Task details:
Within the records below, reproduce without change the lines from the line that has "rw [show ((2*k" through the line that has "k) r)) k := by", and only those.

#### Records for this task

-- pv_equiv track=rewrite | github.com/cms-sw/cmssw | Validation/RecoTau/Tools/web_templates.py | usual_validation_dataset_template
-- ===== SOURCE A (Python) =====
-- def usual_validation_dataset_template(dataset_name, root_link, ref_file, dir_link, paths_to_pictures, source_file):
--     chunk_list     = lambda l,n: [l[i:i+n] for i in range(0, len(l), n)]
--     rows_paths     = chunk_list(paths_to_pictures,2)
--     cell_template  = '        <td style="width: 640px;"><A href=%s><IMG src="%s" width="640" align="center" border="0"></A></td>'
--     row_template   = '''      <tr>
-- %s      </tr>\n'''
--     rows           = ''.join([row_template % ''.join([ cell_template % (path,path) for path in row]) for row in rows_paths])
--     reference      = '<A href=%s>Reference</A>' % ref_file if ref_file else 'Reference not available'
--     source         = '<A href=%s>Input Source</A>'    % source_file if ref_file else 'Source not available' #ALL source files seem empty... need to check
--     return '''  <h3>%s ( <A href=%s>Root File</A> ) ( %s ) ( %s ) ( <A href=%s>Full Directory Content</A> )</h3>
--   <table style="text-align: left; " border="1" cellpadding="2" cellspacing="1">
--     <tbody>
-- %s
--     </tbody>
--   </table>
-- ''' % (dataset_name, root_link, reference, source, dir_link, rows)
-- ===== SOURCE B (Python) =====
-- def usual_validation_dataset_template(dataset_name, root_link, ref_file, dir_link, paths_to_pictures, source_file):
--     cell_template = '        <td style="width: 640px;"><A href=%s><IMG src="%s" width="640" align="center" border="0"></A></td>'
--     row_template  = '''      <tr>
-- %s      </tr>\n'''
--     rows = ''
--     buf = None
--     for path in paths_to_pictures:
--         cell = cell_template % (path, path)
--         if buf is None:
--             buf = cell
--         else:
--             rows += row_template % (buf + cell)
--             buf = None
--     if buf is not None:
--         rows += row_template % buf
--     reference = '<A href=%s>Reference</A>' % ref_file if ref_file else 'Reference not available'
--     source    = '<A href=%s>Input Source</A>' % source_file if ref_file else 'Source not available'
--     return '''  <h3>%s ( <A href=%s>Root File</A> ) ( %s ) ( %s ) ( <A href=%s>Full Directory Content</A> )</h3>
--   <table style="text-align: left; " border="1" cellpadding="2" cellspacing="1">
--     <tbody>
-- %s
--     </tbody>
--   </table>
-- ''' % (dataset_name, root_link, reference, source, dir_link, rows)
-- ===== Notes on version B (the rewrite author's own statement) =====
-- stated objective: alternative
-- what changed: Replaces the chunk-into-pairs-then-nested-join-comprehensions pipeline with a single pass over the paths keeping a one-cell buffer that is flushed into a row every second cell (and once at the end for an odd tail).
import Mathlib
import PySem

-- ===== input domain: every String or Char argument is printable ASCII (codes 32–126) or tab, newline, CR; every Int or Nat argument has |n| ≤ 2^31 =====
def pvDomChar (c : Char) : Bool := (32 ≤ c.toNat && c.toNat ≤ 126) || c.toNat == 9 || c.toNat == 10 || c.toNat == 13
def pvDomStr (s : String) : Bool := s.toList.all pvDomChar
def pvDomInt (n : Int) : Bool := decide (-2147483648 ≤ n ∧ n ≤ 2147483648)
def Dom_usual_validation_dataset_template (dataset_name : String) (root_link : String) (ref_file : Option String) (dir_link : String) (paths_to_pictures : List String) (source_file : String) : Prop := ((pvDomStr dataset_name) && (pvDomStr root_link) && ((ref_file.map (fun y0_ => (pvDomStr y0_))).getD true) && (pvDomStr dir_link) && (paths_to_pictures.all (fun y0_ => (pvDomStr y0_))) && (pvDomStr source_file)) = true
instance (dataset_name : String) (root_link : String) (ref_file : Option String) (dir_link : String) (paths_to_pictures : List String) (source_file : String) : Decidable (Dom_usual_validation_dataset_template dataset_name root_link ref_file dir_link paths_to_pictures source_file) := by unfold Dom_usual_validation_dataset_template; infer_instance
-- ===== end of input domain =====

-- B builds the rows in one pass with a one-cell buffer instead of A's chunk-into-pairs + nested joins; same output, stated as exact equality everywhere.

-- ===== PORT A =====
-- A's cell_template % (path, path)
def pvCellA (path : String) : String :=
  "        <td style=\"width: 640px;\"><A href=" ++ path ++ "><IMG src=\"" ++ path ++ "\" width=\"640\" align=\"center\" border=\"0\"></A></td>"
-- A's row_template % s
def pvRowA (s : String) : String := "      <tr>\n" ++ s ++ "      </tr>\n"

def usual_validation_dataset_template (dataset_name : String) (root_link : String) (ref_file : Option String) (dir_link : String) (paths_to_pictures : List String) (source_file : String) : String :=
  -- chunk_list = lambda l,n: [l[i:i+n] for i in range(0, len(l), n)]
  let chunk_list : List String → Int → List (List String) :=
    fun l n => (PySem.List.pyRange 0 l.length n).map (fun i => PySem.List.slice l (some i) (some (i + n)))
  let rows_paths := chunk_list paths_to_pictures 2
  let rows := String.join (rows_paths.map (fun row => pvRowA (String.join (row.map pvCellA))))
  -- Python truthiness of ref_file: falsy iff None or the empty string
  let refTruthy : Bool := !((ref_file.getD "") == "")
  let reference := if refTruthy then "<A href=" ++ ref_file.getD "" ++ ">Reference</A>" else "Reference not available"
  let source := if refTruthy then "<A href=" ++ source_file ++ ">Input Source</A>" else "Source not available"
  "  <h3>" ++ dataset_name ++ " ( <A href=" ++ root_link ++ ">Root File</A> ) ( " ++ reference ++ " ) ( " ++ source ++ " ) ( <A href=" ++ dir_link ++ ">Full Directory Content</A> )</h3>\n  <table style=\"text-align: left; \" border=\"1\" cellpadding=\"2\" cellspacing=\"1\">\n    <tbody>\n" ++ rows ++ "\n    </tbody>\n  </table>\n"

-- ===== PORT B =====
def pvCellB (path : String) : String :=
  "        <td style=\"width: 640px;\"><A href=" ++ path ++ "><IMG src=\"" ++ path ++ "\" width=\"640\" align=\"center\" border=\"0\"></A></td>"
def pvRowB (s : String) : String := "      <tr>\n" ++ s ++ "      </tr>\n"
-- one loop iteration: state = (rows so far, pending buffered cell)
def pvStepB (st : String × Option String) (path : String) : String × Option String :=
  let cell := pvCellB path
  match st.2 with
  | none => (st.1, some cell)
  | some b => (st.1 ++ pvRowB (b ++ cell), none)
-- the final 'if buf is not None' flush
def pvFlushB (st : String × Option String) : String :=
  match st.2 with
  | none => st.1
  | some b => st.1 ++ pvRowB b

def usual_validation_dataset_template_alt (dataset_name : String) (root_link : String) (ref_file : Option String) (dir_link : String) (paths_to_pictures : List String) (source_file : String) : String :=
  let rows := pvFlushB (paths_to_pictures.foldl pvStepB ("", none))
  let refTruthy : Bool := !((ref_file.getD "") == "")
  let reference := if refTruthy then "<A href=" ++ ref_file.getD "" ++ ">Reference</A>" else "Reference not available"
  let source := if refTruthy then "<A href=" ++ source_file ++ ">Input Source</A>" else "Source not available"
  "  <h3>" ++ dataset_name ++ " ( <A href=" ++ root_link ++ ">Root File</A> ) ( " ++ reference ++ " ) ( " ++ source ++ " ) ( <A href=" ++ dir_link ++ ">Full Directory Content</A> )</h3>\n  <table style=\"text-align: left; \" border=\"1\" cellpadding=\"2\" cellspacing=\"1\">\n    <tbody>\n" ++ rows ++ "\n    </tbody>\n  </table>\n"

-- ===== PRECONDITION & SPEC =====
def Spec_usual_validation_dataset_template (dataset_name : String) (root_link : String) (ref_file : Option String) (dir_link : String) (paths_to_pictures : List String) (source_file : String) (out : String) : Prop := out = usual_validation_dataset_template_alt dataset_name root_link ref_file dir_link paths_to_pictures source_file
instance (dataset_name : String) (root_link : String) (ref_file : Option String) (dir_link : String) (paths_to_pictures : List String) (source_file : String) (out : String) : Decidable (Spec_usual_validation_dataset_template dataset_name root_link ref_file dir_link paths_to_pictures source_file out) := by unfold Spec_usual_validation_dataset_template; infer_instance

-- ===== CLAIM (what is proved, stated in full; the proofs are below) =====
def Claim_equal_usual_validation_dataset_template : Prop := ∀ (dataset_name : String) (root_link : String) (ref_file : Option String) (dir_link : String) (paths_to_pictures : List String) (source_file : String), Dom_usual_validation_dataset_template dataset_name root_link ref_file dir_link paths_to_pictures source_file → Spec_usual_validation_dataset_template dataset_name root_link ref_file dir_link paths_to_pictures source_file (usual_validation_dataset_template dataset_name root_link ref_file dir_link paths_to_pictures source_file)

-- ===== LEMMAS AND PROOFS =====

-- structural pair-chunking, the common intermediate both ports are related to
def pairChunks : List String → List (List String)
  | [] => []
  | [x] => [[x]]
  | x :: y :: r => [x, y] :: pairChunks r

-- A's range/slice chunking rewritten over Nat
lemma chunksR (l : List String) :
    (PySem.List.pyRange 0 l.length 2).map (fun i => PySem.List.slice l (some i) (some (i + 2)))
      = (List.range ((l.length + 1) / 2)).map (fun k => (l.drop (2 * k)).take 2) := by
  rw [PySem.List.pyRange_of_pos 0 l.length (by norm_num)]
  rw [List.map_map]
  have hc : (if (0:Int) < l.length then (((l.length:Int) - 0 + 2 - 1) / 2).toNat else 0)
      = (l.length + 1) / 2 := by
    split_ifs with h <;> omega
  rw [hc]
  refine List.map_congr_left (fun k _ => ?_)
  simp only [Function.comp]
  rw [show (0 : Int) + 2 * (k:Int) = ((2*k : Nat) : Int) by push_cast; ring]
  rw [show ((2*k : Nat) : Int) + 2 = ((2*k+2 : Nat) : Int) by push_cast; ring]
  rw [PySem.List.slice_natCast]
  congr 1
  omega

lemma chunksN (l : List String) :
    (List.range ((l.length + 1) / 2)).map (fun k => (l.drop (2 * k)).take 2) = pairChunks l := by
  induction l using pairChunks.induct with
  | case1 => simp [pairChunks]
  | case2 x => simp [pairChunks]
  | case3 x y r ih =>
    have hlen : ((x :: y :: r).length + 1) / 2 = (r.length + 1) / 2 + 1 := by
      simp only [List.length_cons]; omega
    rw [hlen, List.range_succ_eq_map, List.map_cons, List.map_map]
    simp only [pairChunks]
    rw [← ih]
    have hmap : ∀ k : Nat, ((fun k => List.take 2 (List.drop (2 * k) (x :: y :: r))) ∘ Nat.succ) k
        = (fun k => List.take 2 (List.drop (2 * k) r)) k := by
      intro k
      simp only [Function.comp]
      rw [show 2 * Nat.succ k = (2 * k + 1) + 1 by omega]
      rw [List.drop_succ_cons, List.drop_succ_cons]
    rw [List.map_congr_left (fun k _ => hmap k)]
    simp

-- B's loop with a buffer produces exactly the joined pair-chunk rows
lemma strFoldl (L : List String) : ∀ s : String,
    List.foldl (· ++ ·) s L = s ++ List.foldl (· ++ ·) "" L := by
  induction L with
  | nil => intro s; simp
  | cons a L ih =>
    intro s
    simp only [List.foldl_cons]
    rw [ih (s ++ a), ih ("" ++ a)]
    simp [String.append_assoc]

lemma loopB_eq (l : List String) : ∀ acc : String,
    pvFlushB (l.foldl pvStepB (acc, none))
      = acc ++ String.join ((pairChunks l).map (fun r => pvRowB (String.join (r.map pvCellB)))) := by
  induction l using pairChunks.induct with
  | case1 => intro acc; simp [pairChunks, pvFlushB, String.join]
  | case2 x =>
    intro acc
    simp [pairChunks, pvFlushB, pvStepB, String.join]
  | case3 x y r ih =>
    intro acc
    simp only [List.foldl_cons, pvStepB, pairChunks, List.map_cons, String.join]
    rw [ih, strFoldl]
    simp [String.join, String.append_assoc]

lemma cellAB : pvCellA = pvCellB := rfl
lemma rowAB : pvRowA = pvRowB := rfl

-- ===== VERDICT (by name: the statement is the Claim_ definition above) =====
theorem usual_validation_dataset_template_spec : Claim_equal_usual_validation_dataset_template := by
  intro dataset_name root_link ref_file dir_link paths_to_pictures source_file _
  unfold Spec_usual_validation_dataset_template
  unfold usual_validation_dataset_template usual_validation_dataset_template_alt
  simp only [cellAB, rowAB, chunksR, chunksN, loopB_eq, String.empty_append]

########

Result:
  rw [show ((2*k : Nat) : Int) + 2 = ((2*k+2 : Nat) : Int) by push_cast; ring]
  rw [PySem.List.slice_natCast]
  congr 1
  omega

lemma chunksN (l : List String) :
    (List.range ((l.length + 1) / 2)).map (fun k => (l.drop (2 * k)).take 2) = pairChunks l := by
  induction l using pairChunks.induct with
  | case1 => simp [pairChunks]
  | case2 x => simp [pairChunks]
  | case3 x y r ih =>
    have hlen : ((x :: y :: r).length + 1) / 2 = (r.length + 1) / 2 + 1 := by
      simp only [List.length_cons]; omega
    rw [hlen, List.range_succ_eq_map, List.map_cons, List.map_map]
    simp only [pairChunks]
    rw [← ih]
    have hmap : ∀ k : Nat, ((fun k => List.take 2 (List.drop (2 * k) (x :: y :: r))) ∘ Nat.succ) k
        = (fun k => List.take 2 (List.drop (2 * k) r)) k := by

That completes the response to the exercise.